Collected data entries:
....

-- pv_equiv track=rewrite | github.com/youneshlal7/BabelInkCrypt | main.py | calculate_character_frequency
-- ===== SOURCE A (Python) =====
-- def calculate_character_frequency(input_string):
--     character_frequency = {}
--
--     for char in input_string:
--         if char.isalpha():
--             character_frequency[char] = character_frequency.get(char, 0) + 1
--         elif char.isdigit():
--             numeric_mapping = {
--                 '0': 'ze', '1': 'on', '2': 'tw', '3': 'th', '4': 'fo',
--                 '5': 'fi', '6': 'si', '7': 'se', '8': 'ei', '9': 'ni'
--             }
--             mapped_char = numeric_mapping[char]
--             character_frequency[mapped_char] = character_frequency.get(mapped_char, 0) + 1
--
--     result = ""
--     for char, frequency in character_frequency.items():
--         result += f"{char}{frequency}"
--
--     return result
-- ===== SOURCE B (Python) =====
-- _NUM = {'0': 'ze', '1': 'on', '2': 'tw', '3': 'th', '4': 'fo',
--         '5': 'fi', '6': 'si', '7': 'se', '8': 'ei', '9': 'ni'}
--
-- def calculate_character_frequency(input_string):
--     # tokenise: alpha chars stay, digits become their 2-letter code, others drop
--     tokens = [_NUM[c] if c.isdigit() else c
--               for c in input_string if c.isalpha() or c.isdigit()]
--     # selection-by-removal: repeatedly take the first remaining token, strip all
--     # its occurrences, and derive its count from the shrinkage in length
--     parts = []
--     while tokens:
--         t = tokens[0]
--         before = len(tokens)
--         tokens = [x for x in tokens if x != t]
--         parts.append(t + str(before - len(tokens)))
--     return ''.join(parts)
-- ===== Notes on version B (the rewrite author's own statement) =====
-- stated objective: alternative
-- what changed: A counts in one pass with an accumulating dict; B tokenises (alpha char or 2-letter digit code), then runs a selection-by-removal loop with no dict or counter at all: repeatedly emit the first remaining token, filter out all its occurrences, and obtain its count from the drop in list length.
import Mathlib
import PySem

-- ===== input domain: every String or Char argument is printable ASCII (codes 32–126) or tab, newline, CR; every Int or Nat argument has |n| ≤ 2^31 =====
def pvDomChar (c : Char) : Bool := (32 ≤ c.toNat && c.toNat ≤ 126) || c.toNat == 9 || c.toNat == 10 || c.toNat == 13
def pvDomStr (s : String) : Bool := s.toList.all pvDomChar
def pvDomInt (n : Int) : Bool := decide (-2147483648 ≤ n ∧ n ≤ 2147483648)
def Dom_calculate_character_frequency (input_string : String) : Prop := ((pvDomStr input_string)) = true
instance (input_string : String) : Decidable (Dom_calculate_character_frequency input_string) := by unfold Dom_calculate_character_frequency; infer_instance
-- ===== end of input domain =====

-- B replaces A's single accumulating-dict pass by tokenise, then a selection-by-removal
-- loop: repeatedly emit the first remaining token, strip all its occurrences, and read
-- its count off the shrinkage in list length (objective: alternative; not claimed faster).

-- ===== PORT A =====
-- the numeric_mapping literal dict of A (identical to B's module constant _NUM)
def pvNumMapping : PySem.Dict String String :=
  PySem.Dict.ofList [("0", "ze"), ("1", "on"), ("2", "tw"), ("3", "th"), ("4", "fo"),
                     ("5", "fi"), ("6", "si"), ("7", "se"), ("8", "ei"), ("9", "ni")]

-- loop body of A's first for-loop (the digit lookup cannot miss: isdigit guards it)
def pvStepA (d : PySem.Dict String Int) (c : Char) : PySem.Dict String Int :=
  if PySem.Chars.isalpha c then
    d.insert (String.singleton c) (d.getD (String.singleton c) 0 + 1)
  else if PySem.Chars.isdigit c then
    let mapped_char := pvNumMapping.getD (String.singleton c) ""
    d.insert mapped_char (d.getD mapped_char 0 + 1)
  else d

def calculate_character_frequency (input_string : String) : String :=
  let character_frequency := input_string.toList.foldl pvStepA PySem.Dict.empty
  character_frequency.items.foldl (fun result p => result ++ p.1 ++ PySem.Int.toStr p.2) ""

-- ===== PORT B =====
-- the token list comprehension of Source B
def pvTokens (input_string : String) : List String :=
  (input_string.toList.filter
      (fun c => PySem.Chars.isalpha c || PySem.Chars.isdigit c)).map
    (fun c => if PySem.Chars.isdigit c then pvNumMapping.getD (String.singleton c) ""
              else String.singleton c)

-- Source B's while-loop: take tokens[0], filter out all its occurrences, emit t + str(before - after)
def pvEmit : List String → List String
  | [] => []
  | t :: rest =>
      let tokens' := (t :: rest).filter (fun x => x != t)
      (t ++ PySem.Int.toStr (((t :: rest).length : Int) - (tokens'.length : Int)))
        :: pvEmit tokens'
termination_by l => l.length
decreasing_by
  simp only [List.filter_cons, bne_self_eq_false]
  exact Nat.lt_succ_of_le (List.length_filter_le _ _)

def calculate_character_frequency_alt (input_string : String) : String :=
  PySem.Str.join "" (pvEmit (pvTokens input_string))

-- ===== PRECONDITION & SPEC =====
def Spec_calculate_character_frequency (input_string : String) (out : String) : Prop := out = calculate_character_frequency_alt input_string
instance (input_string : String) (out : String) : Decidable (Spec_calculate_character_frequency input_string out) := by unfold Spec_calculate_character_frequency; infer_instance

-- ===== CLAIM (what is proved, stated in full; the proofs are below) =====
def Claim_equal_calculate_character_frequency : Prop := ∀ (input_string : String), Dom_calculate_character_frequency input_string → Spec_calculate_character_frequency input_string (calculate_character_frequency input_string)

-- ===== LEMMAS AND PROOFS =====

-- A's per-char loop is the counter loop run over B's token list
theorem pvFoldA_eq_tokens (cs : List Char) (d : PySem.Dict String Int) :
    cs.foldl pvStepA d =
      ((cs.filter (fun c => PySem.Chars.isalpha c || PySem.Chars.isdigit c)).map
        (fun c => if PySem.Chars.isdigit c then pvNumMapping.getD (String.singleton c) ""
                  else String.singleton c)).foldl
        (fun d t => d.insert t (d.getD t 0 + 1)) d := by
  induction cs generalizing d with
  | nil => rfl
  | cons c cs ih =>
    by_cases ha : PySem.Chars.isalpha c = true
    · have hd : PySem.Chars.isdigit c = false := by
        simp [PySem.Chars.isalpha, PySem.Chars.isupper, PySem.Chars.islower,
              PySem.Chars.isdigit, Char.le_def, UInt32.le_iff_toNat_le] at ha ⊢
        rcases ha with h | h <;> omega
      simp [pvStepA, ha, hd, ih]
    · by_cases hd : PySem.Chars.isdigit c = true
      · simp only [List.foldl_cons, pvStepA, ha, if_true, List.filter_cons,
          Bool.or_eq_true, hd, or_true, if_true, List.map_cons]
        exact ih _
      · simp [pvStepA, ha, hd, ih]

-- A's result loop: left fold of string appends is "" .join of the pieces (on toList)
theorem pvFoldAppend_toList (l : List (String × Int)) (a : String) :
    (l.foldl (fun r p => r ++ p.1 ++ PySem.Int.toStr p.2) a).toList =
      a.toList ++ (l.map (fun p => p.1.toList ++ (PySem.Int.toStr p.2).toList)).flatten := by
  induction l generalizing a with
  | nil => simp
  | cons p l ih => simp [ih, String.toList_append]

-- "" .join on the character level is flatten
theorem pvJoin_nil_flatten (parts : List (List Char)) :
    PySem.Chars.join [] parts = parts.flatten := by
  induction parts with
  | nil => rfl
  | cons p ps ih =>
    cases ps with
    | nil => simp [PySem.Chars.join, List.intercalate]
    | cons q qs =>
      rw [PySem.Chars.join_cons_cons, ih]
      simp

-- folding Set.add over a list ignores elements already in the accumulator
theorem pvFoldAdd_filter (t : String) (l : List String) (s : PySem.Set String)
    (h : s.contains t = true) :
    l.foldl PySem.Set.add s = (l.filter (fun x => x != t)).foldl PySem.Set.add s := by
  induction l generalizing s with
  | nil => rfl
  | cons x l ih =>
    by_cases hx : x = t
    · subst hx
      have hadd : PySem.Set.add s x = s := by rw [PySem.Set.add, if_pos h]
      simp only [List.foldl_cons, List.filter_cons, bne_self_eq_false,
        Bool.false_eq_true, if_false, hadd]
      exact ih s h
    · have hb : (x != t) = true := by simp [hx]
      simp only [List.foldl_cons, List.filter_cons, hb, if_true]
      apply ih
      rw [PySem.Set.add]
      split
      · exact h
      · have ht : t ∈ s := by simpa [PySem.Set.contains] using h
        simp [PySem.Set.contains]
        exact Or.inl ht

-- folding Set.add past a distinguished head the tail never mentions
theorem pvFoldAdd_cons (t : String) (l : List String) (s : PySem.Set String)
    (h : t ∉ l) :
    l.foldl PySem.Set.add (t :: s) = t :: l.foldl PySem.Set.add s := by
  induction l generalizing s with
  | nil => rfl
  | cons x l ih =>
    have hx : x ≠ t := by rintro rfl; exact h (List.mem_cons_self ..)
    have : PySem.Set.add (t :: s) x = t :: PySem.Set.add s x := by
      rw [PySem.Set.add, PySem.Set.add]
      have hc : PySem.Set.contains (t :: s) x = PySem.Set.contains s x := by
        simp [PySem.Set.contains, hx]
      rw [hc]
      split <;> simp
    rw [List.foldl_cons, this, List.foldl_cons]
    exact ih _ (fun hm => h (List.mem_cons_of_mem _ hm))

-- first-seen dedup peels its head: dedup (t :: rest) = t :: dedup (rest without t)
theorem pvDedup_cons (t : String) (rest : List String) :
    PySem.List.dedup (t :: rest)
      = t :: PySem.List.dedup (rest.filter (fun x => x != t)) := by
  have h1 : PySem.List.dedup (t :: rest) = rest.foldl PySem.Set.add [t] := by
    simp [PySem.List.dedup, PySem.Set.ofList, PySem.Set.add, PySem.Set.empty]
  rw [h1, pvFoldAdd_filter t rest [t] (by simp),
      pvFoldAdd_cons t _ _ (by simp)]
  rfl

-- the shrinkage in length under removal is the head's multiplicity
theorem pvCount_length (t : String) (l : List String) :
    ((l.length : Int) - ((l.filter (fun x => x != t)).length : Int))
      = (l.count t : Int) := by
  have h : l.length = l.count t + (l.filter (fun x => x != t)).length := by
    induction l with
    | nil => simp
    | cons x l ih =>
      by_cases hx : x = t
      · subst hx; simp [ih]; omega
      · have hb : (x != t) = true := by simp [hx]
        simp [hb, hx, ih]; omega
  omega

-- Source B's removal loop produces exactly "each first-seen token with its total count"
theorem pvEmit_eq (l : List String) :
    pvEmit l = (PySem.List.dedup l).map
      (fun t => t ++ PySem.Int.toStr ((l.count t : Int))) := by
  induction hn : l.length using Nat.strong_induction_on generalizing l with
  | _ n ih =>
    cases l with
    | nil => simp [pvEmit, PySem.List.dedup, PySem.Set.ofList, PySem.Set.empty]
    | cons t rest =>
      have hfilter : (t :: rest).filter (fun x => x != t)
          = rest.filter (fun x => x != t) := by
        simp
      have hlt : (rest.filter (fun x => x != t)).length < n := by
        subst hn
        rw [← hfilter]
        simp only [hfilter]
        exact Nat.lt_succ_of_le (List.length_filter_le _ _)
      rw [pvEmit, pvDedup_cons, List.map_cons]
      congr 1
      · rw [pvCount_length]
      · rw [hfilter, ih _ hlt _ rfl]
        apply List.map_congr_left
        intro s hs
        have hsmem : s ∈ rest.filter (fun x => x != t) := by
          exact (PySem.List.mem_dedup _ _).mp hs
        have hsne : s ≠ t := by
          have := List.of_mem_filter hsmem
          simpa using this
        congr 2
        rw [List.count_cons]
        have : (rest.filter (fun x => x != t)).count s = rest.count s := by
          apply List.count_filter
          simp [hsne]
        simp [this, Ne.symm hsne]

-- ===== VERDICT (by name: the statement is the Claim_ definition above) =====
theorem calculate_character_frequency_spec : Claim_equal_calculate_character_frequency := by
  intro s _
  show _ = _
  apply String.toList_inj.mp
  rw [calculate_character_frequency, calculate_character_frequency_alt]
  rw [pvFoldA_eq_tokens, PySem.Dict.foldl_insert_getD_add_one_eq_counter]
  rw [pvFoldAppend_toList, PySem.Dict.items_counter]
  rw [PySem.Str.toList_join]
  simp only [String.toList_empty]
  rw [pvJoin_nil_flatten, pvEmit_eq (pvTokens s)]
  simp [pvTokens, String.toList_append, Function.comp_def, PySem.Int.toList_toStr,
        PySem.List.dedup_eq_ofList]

....

- [EXERCISE OBJECTIVE]
Starting at the first line of the records above, please copy every line exactly through the line containing "character_frequency.get(char, 0) + 1", and stop there.

- [SOLUTION TO THE EXERCISE]
-- pv_equiv track=rewrite | github.com/youneshlal7/BabelInkCrypt | main.py | calculate_character_frequency
-- ===== SOURCE A (Python) =====
-- def calculate_character_frequency(input_string):
--     character_frequency = {}
--
--     for char in input_string:
--         if char.isalpha():
--             character_frequency[char] = character_frequency.get(char, 0) + 1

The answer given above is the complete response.